I grabbed an unsuspecting netbook and decided to bestow upon it the glorious expandability tragically denied to so many of its station. With a little screwdriver work and Fleabay’s finest adapters, it now has a true PCIe slot!


But, you can’t fit anything really worthwhile into a 1x; so a second of Fleabay’s finest: PCIe 1x to 16x, And yes, that is a USB 3 cable; no they are Very Much Not supposed to be used for PCIe; but apparently they can manage it. A nearby dual GbE NIC volunteered to provide a little enterprise flavor.

And; much to my surprise, it actually worked. Not only did it POST and make it all the way to the login screen, lspci can see the thing…

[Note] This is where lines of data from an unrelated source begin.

-- pv_equiv track=rewrite | github.com/jb-23/meterdraw | meterdraw.py | string_escape
-- ===== SOURCE A (Python) =====
-- def string_escape(string):
--     q = ""
--     esc = False
--     for c in string:
--         if esc:
--             if c == '`': q += c
--             elif c == 'n': q += chr(10)  # newline
--             elif c == 'u': q += chr(128) # micro
--             elif c == 'R': q += chr(129) # omega
--             elif c == '-': q += chr(130) # hyphen
--             elif c == '.': q += chr(131) # interpunct
--             elif c == '~': q += chr(132) # AC
--             elif c == '=': q += chr(133) # DC
--             else: q += '`' + c
--             esc = False
--             continue
--         if c == '`':
--             esc = True
--             continue
--         q += c
--     return q
-- ===== SOURCE B (Python) =====
-- def string_escape(string):
--     mapping = {'`': '`', 'n': chr(10), 'u': chr(128), 'R': chr(129),
--                '-': chr(130), '.': chr(131), '~': chr(132), '=': chr(133)}
--     parts = iter(string.split('`'))
--     out = [next(parts)]
--     for p in parts:
--         if p:
--             out.append(mapping.get(p[0], '`' + p[0]) + p[1:])
--         else:
--             nxt = next(parts, None)
--             if nxt is None:
--                 break  # string ended with a lone backtick: it is dropped
--             out.append('`' + nxt)
--     return ''.join(out)
-- ===== Notes on version B (the rewrite author's own statement) =====
-- stated objective: idiomatic
-- what changed: Replaces A's per-character boolean escape-flag state machine with split-on-backtick, a mapping dict looked up on each fragment's first character, and a join.
import Mathlib
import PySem

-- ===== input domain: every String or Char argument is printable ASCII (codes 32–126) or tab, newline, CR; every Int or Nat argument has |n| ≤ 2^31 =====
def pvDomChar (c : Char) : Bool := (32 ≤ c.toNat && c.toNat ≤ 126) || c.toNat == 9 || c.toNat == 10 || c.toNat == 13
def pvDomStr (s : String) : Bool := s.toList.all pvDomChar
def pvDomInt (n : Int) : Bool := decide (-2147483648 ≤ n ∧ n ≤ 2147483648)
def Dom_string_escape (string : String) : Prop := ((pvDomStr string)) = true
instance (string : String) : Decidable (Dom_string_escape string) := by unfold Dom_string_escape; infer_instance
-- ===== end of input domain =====

-- B replaces A's per-character boolean escape-flag state machine by split-on-backtick +
-- table lookup on each fragment's first character + join (objective: idiomatic).

-- ===== PORT A =====
-- the body of A's for-loop: state is (q, esc)
def stepA (st : List Char × Bool) (c : Char) : List Char × Bool :=
  if st.2 then
    (st.1 ++
      (if c = '`' then [c]
       else if c = 'n' then [Char.ofNat 10]
       else if c = 'u' then [Char.ofNat 128]
       else if c = 'R' then [Char.ofNat 129]
       else if c = '-' then [Char.ofNat 130]
       else if c = '.' then [Char.ofNat 131]
       else if c = '~' then [Char.ofNat 132]
       else if c = '=' then [Char.ofNat 133]
       else '`' :: [c]), false)
  else if c = '`' then (st.1, true)
  else (st.1 ++ [c], false)

def string_escape (string : String) : String :=
  String.mk (string.toList.foldl stepA ([], false)).1

-- ===== PORT B =====
-- B's mapping dict
def mappingB : PySem.Dict Char (List Char) :=
  PySem.Dict.ofList
    [('`', ['`']), ('n', [Char.ofNat 10]), ('u', [Char.ofNat 128]), ('R', [Char.ofNat 129]),
     ('-', [Char.ofNat 130]), ('.', [Char.ofNat 131]), ('~', [Char.ofNat 132]), ('=', [Char.ofNat 133])]

-- B's for-loop over the iterator of the remaining parts, collecting the `out` pieces
def bGo : List (List Char) → List (List Char)
  | [] => []
  | (c :: cs) :: rest => (PySem.Dict.getD mappingB c ('`' :: [c]) ++ cs) :: bGo rest
  | [] :: rest =>
    match rest with
    | [] => []                                  -- next(parts, None) is None: break
    | nxt :: rest' => ('`' :: nxt) :: bGo rest'

def string_escape_alt (string : String) : String :=
  let parts := string.toList.splitOn '`'        -- string.split('`')
  String.mk (parts.headI ++ (bGo parts.tail).flatten)   -- out[0] = next(parts); ''.join(out)

-- ===== PRECONDITION & SPEC =====
def Spec_string_escape (string : String) (out : String) : Prop := out = string_escape_alt string
instance (string : String) (out : String) : Decidable (Spec_string_escape string out) := by unfold Spec_string_escape; infer_instance

-- ===== CLAIM (what is proved, stated in full; the proofs are below) =====
def Claim_equal_string_escape : Prop := ∀ (string : String), Dom_string_escape string → Spec_string_escape string (string_escape string)

-- ===== LEMMAS AND PROOFS =====

-- direct semantics of the escape scan, the common reference point of both proofs
def sGo : List Char → List Char
  | [] => []
  | c :: cs =>
    if c = '`' then
      match cs with
      | [] => []
      | d :: cs' => PySem.Dict.getD mappingB d ('`' :: [d]) ++ sGo cs'
    else c :: sGo cs

-- A's elif chain computes exactly B's mapping.get(c, '`'+c)
lemma chainA_eq_rep (c : Char) :
    (if c = '`' then [c]
     else if c = 'n' then [Char.ofNat 10]
     else if c = 'u' then [Char.ofNat 128]
     else if c = 'R' then [Char.ofNat 129]
     else if c = '-' then [Char.ofNat 130]
     else if c = '.' then [Char.ofNat 131]
     else if c = '~' then [Char.ofNat 132]
     else if c = '=' then [Char.ofNat 133]
     else '`' :: [c]) = PySem.Dict.getD mappingB c ('`' :: [c]) := by
  split_ifs with h1 h2 h3 h4 h5 h6 h7 h8
  · subst h1; decide
  · subst h2; decide
  · subst h3; decide
  · subst h4; decide
  · subst h5; decide
  · subst h6; decide
  · subst h7; decide
  · subst h8; decide
  · have hm : mappingB = PySem.Dict.mk
        [('`', ['`']), ('n', [Char.ofNat 10]), ('u', [Char.ofNat 128]), ('R', [Char.ofNat 129]),
         ('-', [Char.ofNat 130]), ('.', [Char.ofNat 131]), ('~', [Char.ofNat 132]), ('=', [Char.ofNat 133])] := by
      decide
    simp [hm, PySem.Dict.getD_eq_get?_getD, PySem.Dict.get?_mk_cons, beq_iff_eq,
      Ne.symm h1, Ne.symm h2, Ne.symm h3, Ne.symm h4, Ne.symm h5, Ne.symm h6,
      Ne.symm h7, Ne.symm h8]
    rfl

-- unfolding equations of sGo used by both directions
lemma sGo_cons_ne (c : Char) (cs : List Char) (hc : c ≠ '`') : sGo (c :: cs) = c :: sGo cs := by
  rw [sGo.eq_def]; simp [hc]

lemma sGo_cons_tick (d : Char) (cs' : List Char) :
    sGo ('`' :: d :: cs') = PySem.Dict.getD mappingB d ('`' :: [d]) ++ sGo cs' := by
  rw [sGo.eq_def]; simp

-- A's fold equals the direct semantics (with a pending '`' when esc is set)
lemma foldA_eq_sGo (cs : List Char) : ∀ (q : List Char) (esc : Bool),
    (cs.foldl stepA (q, esc)).1 = q ++ sGo (if esc then '`' :: cs else cs) := by
  induction cs with
  | nil => intro q esc; cases esc <;> simp [sGo]
  | cons c cs ih =>
    intro q esc
    cases esc with
    | false =>
      by_cases hc : c = '`'
      · subst hc; simp [stepA, ih, sGo]
      · simp [stepA, hc, ih, sGo_cons_ne _ _ hc]
    | true =>
      rw [List.foldl_cons]
      have hstep : stepA (q, true) c = (q ++ PySem.Dict.getD mappingB c ('`' :: [c]), false) := by
        rw [stepA, if_pos rfl, chainA_eq_rep]
      rw [hstep, ih]
      simp [sGo, List.append_assoc]

-- B's split-then-rebuild equals the direct semantics
lemma bGo_split_eq_sGo (l : List Char) :
    (l.splitOn '`').headI ++ (bGo (l.splitOn '`').tail).flatten = sGo l := by
  induction l using sGo.induct with
  | case1 => simp [List.splitOn, bGo, sGo]
  | case2 => simp [List.splitOn, List.splitOnP_cons, bGo, sGo]
  | case3 d cs' ih =>
    obtain ⟨f, r, hfr⟩ : ∃ f r, cs'.splitOnP (· == '`') = f :: r := by
      rcases h : cs'.splitOnP (· == '`') with _ | ⟨f, r⟩
      · exact absurd h (List.splitOnP_ne_nil _ _)
      · exact ⟨f, r, rfl⟩
    simp only [List.splitOn, hfr] at ih
    by_cases hd : d = '`'
    · subst hd
      have hg : PySem.Dict.getD mappingB '`' ('`' :: ['`']) = ['`'] := by decide
      rw [sGo_cons_tick, hg, ← ih]
      simp [List.splitOn, List.splitOnP_cons, hfr, bGo]
    · rw [sGo_cons_tick, ← ih]
      simp [List.splitOn, List.splitOnP_cons, hd, hfr, bGo]
  | case4 d cs' hd ih =>
    obtain ⟨f, r, hfr⟩ : ∃ f r, cs'.splitOnP (· == '`') = f :: r := by
      rcases h : cs'.splitOnP (· == '`') with _ | ⟨f, r⟩
      · exact absurd h (List.splitOnP_ne_nil _ _)
      · exact ⟨f, r, rfl⟩
    simp only [List.splitOn, hfr] at ih
    rw [sGo_cons_ne _ _ hd, ← ih]
    simp [List.splitOn, List.splitOnP_cons, hd, hfr]

-- ===== VERDICT (by name: the statement is the Claim_ definition above) =====
theorem string_escape_spec : Claim_equal_string_escape := by
  intro s _
  unfold Spec_string_escape string_escape string_escape_alt
  rw [foldA_eq_sGo, ← bGo_split_eq_sGo]
  simp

Doing this to the poor little netbook is obviously fairly pointless; but I’m encouraged that it worked; because I’ve got a punchier laptop that suffered a broken screen; but would make a pleasantly efficient little server if it weren’t so bereft of expansion slots. If it cooperates, I should be able to remedy that; possibly even getting 4 slots if it doesn’t freak out at a PCIe port multiplier being added.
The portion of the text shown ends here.